In this candid conversation, Rick confesses. A lot. About the sort of things you'd expect to hear from a rock star, and some things you might not be prepared for. Turns out he's a rather angry man. Who knew?
Rick Springfield: I don't know her name. Actually, it was a brief relationship I had when I was making stained glass for a while. I was going to a stained glass class in Pasadena, and I met this guy and his girlfriend. I was completely turned on to his girlfriend, but she was just not interested. So I had a lot of sexual angst, and I went home and wrote a song about it. Then about 4 months later I stopped going to the class and lost contact with them. The only thing I remember is his name was Gary, so I changed the name, because "Gary" didn't sing very well. But the whole thing is absolutely what I was feeling. He was getting it and I wasn't, and it was really tearing me up. And sexual angst is an amazing motivator to write a song. Actually, Oprah's people tried to find her, and they got as far back as finding the stained glass guy. I couldn't remember his name, but I said it was late '70s; they found him, and he had died 2 years earlier, and they'd thrown all his papers out a year after that. So we missed finding out who she was by a year.
Songfacts: You've got one of the best, most sarcastic couple of lines in there that just crack me up every time I hear them: "I've been funny, I've been cool with the lines. Ain't that the way love's supposed to be?" How smartass are you?

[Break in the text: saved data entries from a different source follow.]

-- pv_equiv track=rewrite | github.com/ryanhan1201/Compiler_ChocoPy | pa4-benches/program_169_2.py | cube
-- ===== SOURCE A (Python) =====
-- def cube(x: int) -> int:
--     square: int = 0
--     result: int = 0
--     i: int = 0
--     square = x * x
--
--     while i < x:
--         result = result + square
--         i = i + 1
--
--     return result
-- ===== SOURCE B (Python) =====
-- def cube(x: int) -> int:
--     return x * x * x if x > 0 else 0
-- ===== Notes on version B (the rewrite author's own statement) =====
-- stated objective: faster
-- what changed: Replaces the O(x) repeated-addition loop with the closed-form x*x*x (0 for non-positive x).
import Mathlib
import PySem

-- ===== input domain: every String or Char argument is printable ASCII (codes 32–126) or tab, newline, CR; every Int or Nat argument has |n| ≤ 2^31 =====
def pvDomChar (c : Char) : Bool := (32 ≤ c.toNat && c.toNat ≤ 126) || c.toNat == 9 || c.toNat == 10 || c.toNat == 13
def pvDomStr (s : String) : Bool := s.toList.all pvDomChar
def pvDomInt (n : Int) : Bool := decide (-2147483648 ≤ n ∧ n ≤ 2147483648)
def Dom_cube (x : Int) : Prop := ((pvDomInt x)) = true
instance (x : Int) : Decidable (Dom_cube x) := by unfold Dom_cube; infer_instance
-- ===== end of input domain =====

-- B replaces A's O(x) repeated-addition loop with the closed form x*x*x (0 for x ≤ 0).

-- ===== PORT A =====
-- The while loop 'while i < x' runs exactly x.toNat times starting from i = 0;
-- we transliterate it with that fuel, keeping the guard 'i < x' and the same state.
def cubeGo (x square : Int) (result i : Int) : Nat → Int
  | 0 => result
  | n + 1 => if i < x then cubeGo x square (result + square) (i + 1) n else result

def cube (x : Int) : Int :=
  let square : Int := x * x
  let result : Int := 0
  let i : Int := 0
  cubeGo x square result i x.toNat

-- ===== PORT B =====
def cube_alt (x : Int) : Int := if x > 0 then x * x * x else 0

-- ===== PRECONDITION & SPEC =====
def Spec_cube (x : Int) (out : Int) : Prop := out = cube_alt x
instance (x : Int) (out : Int) : Decidable (Spec_cube x out) := by unfold Spec_cube; infer_instance

-- ===== CLAIM (what is proved, stated in full; the proofs are below) =====
def Claim_equal_cube : Prop := ∀ (x : Int), Dom_cube x → Spec_cube x (cube x)

-- ===== LEMMAS AND PROOFS =====

-- loop invariant: with fuel n = (x - i).toNat the loop adds square exactly n times
theorem cubeGo_eq (x square : Int) : ∀ (n : Nat) (result i : Int),
    (x - i).toNat = n → cubeGo x square result i n = result + square * n := by
  intro n
  induction n with
  | zero => intro result i _; simp [cubeGo]
  | succ k ih =>
    intro result i h
    have hlt : i < x := by omega
    simp only [cubeGo, if_pos hlt]
    rw [ih (result + square) (i + 1) (by omega)]
    push_cast
    ring

-- ===== VERDICT (by name: the statement is the Claim_ definition above) =====
theorem cube_spec : Claim_equal_cube := by
  intro x _
  unfold Spec_cube cube cube_alt
  rw [cubeGo_eq x (x * x) x.toNat 0 0 (by omega)]
  by_cases hx : x > 0
  · simp only [if_pos hx]
    have : (x.toNat : Int) = x := by omega
    rw [this]; ring
  · simp only [if_neg hx]
    have : (x.toNat : Int) = 0 := by omega
    rw [this]; ring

Rick: (laughing) Yeah, again, a little bit of attitude never hurts.
Songfacts: Growing up, I think that guys really think that's the way it's supposed to be.
Rick: Of course. We're clueless. Desperately clueless. Everybody is on relationships. Truly, I remember being a jerk because I thought that's what girls wanted. You only really learn about women when you get into a long relationship, unless you got a really great dad – a really clued-in father – or a really open mom. Or sisters. I know guys that grow up with sisters have a much healthier beginning attitude to women than guys like me who just grew up with a brother and really are clueless about what girls are about. You either learn from the movies, or you learn from the guy at school that you think is getting laid. "I've been funny, I've been cool with the lines," that was a bit of a tongue-in-cheek thing where I was going, you know, what the fuck am I supposed to do here?
Songfacts: Yeah, I didn't get that until years after I'd first heard it, and then it hit me, and I thought, Okay. That was fabulous. Now, on your 2008 album Venus In Overdrive, you do have some naughty words in the lyrics. Do you think it's because you're getting a little bit looser with your writing, and it's okay to go ahead and release these things?
Rick: Well, we got a couple of naughty words slip by on Working Class Dog in the '80s, so nothing's really changed there. They just didn't catch it.
Songfacts: I didn't catch it either. What songs are they in?
Rick: "Carry Me Away," it says, "I'm so tired of all this shit that I feel." But nobody got it. And there was a coke spoon hanging off of my dog's neck in the second album. (laughing)
So we slipped a few things by. I mean, I don't throw swearing in other than when I think it really fits. Maybe I'm a little angrier as I get older, which is kind of weird. I thought you were supposed to be more peaceful as you got a little older, but I find I have much less tolerance for the dickheads.
Songfacts: That's interesting, because I'm finding I'm getting more mellow.
Rick: No, I'm not. I'm getting angrier.
Songfacts: Well, you are a Type A personality, right? You have a lot of energy and you're always in motion.
Songfacts: Maybe that's part of it. On "3 Warning Shots," I heard you wrote that because you were angry about John Lennon being shot?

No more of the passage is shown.